Axis-name kwargs for parallelize_fn (EP/FSDP, no pp_axis_name).

classmethod from_meshes(
device_mesh: Optional[torch.distributed.device_mesh.DeviceMesh],
moe_mesh: Optional[torch.distributed.device_mesh.DeviceMesh] = None,
*,
strategy_config: Optional[Union[nemo_automodel.components.distributed.config.FSDP2Config, nemo_automodel.components.distributed.config.MegatronFSDPConfig, nemo_automodel.components.distributed.config.DDPConfig]] = None,
pipeline_config: Optional[nemo_automodel.components.distributed.pipelining.config.PipelineConfig] = None,
moe_config: Optional[nemo_automodel.components.moe.config.MoEParallelizerConfig] = None,
activation_checkpointing: bool = False,
) nemo_automodel.components.distributed.mesh.MeshContext#

Build a :class:MeshContext from DeviceMesh objects.

This is the entry-point used by NeMoAutoModel.from_pretrained / from_config where the caller has raw meshes rather than a parsed YAML config.

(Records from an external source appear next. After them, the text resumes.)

-- pv_equiv track=rewrite | github.com/crisubianca/PY2022 | Lab2/lab2_ex9.py | stadium
-- ===== SOURCE A (Python) =====
-- def stadium(matrix):
--
--     list_of_positions = []
--     matrix_transpose = list(zip(*matrix))
--
--     for c in range(len(matrix_transpose)):
--         for l in range(1, len(matrix_transpose[0])):
--             if matrix_transpose[c][l] <= max(matrix_transpose[c][:l]):
--                 list_of_positions.append(tuple((l, c)))
--     return list_of_positions
-- ===== SOURCE B (Python) =====
-- def stadium(matrix):
--     # Running max down each column instead of recomputing max over the prefix.
--     if not matrix:
--         return []
--     positions = []
--     ncols = min(len(row) for row in matrix)
--     for c in range(ncols):
--         running = matrix[0][c]
--         for l in range(1, len(matrix)):
--             v = matrix[l][c]
--             if v <= running:
--                 positions.append((l, c))
--             else:
--                 running = v
--     return positions
-- ===== Notes on version B (the rewrite author's own statement) =====
-- stated objective: faster
-- what changed: Instead of transposing the matrix and recomputing max(column[:l]) from scratch at every row, B walks each column once keeping a running maximum, removing the inner prefix-max scan.
import Mathlib
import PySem

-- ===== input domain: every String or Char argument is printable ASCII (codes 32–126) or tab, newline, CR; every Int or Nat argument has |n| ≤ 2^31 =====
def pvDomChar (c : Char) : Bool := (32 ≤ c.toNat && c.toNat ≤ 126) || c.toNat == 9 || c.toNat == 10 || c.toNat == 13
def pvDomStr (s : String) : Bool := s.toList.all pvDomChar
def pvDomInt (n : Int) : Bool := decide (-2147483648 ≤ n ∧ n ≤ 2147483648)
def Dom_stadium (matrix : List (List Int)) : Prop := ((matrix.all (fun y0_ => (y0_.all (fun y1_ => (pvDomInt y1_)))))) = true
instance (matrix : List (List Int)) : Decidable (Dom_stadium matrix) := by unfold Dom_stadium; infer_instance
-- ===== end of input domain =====

-- B is a faster re-implementation: running maximum down each column (O(C·R)) instead of
-- transposing and recomputing the prefix maximum at every row (O(C·R²)).

-- ===== PORT A =====
-- number of columns produced by zip(*matrix): min row length (0 for no rows)
def pvColCount (m : List (List Int)) : Nat :=
  match m with
  | [] => 0
  | r :: rs => rs.foldl (fun a r' => min a r'.length) r.length

-- list(zip(*matrix)) : column j is [row[j] for row in matrix], j < min row length
def pvTranspose (m : List (List Int)) : List (List Int) :=
  (List.range (pvColCount m)).map (fun j => m.map (fun r => r.getD j 0))

def stadium (matrix : List (List Int)) : List (Int × Int) :=
  let t := pvTranspose matrix
  (List.range t.length).foldl (fun acc c =>
    (List.range' 1 ((t.getD 0 []).length - 1)).foldl (fun acc2 l =>
      let col := t.getD c []
      if col.getD l 0 ≤ (PySem.List.max? (col.take l) (fun y => y)).getD 0 then
        acc2 ++ [((l : Int), (c : Int))]
      else acc2) acc) []

-- ===== PORT B =====
def stadium_alt (matrix : List (List Int)) : List (Int × Int) :=
  match matrix with
  | [] => []
  | r0 :: rs =>
    let ncols := rs.foldl (fun a r' => min a r'.length) r0.length
    (List.range ncols).foldl (fun acc c =>
      ((List.range' 1 (matrix.length - 1)).foldl
        (fun (st : Int × List (Int × Int)) l =>
          let v := (matrix.getD l []).getD c 0
          if v ≤ st.1 then (st.1, st.2 ++ [((l : Int), (c : Int))])
          else (v, st.2))
        (r0.getD c 0, acc)).2) []

-- ===== PRECONDITION & SPEC =====
def Spec_stadium (matrix : List (List Int)) (out : List (Int × Int)) : Prop := out = stadium_alt matrix
instance (matrix : List (List Int)) (out : List (Int × Int)) : Decidable (Spec_stadium matrix out) := by unfold Spec_stadium; infer_instance

-- ===== CLAIM (what is proved, stated in full; the proofs are below) =====
def Claim_equal_stadium : Prop := ∀ (matrix : List (List Int)), Dom_stadium matrix → Spec_stadium matrix (stadium matrix)

-- ===== LEMMAS AND PROOFS =====

-- chained getD on the matrix = getD on the mapped column
theorem getD_getD_map (m : List (List Int)) (l c : Nat) :
    (m.getD l []).getD c 0 = (m.map (fun r => r.getD c 0)).getD l 0 := by
  induction m generalizing l with
  | nil => cases l <;> simp
  | cons r rs ih => cases l with
    | zero => simp
    | succ k => simpa using ih k

-- the heart: per column, the prefix-max test of A equals the running-max fold of B
theorem inner_eq (cI : Int) (x : Int) (xs : List Int) :
    ∀ (n j : Nat) (acc : List (Int × Int)), j + n ≤ xs.length →
    (List.range' (j+1) n).foldl (fun acc2 l =>
        if (x :: xs).getD l 0 ≤ (PySem.List.max? ((x :: xs).take l) (fun y => y)).getD 0 then
          acc2 ++ [((l : Int), cI)]
        else acc2) acc
    = ((List.range' (j+1) n).foldl
        (fun (st : Int × List (Int × Int)) l =>
          let v := (x :: xs).getD l 0
          if v ≤ st.1 then (st.1, st.2 ++ [((l : Int), cI)]) else (v, st.2))
        ((xs.take j).foldl max x, acc)).2 := by
  intro n
  induction n with
  | zero => intro j acc _; simp
  | succ n ih =>
    intro j acc hle
    have hj : j < xs.length := by omega
    rw [List.range'_succ, List.foldl_cons, List.foldl_cons]
    have hget : (x :: xs).getD (j+1) 0 = xs[j] := by
      simp [List.getD, List.getElem?_eq_getElem hj]
    have htake : (x :: xs).take (j+1) = x :: xs.take j := by simp
    have hmax : (PySem.List.max? ((x :: xs).take (j+1)) (fun y => y)).getD 0
        = (xs.take j).foldl max x := by
      rw [htake, PySem.List.max?_id_cons]; rfl
    have htakeS : (xs.take (j+1)).foldl max x = max ((xs.take j).foldl max x) xs[j] := by
      have h1 : xs.take (j+1) = xs.take j ++ [xs[j]] := by
        rw [List.take_add_one, List.getElem?_eq_getElem hj]; rfl
      rw [h1, List.foldl_append]; rfl
    by_cases hc : xs[j] ≤ (xs.take j).foldl max x
    · simp only [hget, hmax, if_pos hc]
      have : max ((xs.take j).foldl max x) xs[j] = (xs.take j).foldl max x :=
        max_eq_left hc
      have h2 := ih (j+1) (acc ++ [(((j:Int)+1), cI)]) (by omega)
      rw [htakeS, this] at h2
      simpa using h2
    · simp only [hget, hmax, if_neg hc]
      have : max ((xs.take j).foldl max x) xs[j] = xs[j] :=
        max_eq_right ((not_le.mp hc).le)
      have h2 := ih (j+1) acc (by omega)
      rw [htakeS, this] at h2
      simpa using h2

theorem stadium_spec' (matrix : List (List Int)) : stadium matrix = stadium_alt matrix := by
  cases matrix with
  | nil => rfl
  | cons r0 rs =>
    unfold stadium stadium_alt pvTranspose
    simp only [List.length_map, List.length_range]
    apply PySem.List.foldl_congr_mem
    intro acc c hc
    have hcC : c < pvColCount (r0 :: rs) := by
      simpa using List.mem_range.mp hc
    have hC0 : 0 < pvColCount (r0 :: rs) := by omega
    -- column c of the transpose
    have hcol : ((List.range (pvColCount (r0 :: rs))).map
        (fun j => (r0 :: rs).map (fun r => r.getD j 0))).getD c []
        = (r0 :: rs).map (fun r => r.getD c 0) := by
      rw [List.getD_eq_getElem?_getD, List.getElem?_map,
        List.getElem?_range hcC]
      rfl
    -- row 0 of the transpose has length = number of rows
    have hrow0 : (((List.range (pvColCount (r0 :: rs))).map
        (fun j => (r0 :: rs).map (fun r => r.getD j 0))).getD 0 []).length
        = rs.length + 1 := by
      rw [List.getD_eq_getElem?_getD, List.getElem?_map,
        List.getElem?_range hC0]
      simp
    rw [hrow0, hcol]
    have key := inner_eq (c : Int) (r0.getD c 0) (rs.map (fun r => r.getD c 0))
      rs.length 0 acc (by simp)
    simp only [List.take_zero, List.foldl_nil] at key
    have hcol2 : (r0 :: rs).map (fun r => r.getD c 0)
        = r0.getD c 0 :: rs.map (fun r => r.getD c 0) := by simp
    rw [show rs.length + 1 - 1 = rs.length from rfl, hcol2, key]
    congr 1
    apply PySem.List.foldl_congr_mem
    intro st l _
    simp only [getD_getD_map (r0 :: rs) l c, hcol2]

-- ===== VERDICT (by name: the statement is the Claim_ definition above) =====
theorem stadium_spec : Claim_equal_stadium := by
  intro matrix _
  unfold Spec_stadium
  exact stadium_spec' matrix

nemo_automodel.components.distributed.mesh._get_axis_size(
mesh: Optional[torch.distributed.device_mesh.DeviceMesh],
axis: nemo_automodel.components.distributed.mesh.MeshAxisName,
default=1,
) Optional[int]#

Return the size of axis if present in mesh, else default.

nemo_automodel.components.distributed.mesh._optional_axis(
mesh: Optional[torch.distributed.device_mesh.DeviceMesh],
axis: nemo_automodel.components.distributed.mesh.MeshAxisName,
) Optional[str]#

Return axis if present in mesh, else None.

nemo_automodel.components.distributed.mesh._validate_mesh_dim_names(
mesh_context: nemo_automodel.components.distributed.mesh.MeshContext,
) None#

Ensure every dimension name in the attached meshes is a :class:MeshAxisName.

nemo_automodel.components.distributed.mesh._validate_distributed_setup(
mesh_context: nemo_automodel.components.distributed.mesh.MeshContext,
) None#

Validate cross-field constraints on a :class:MeshContext.

Called automatically by MeshContext.__post_init__ when a strategy_config is present. Can also be invoked explicitly after mutating a context.

Raises:

ValueError – If any constraint is violated.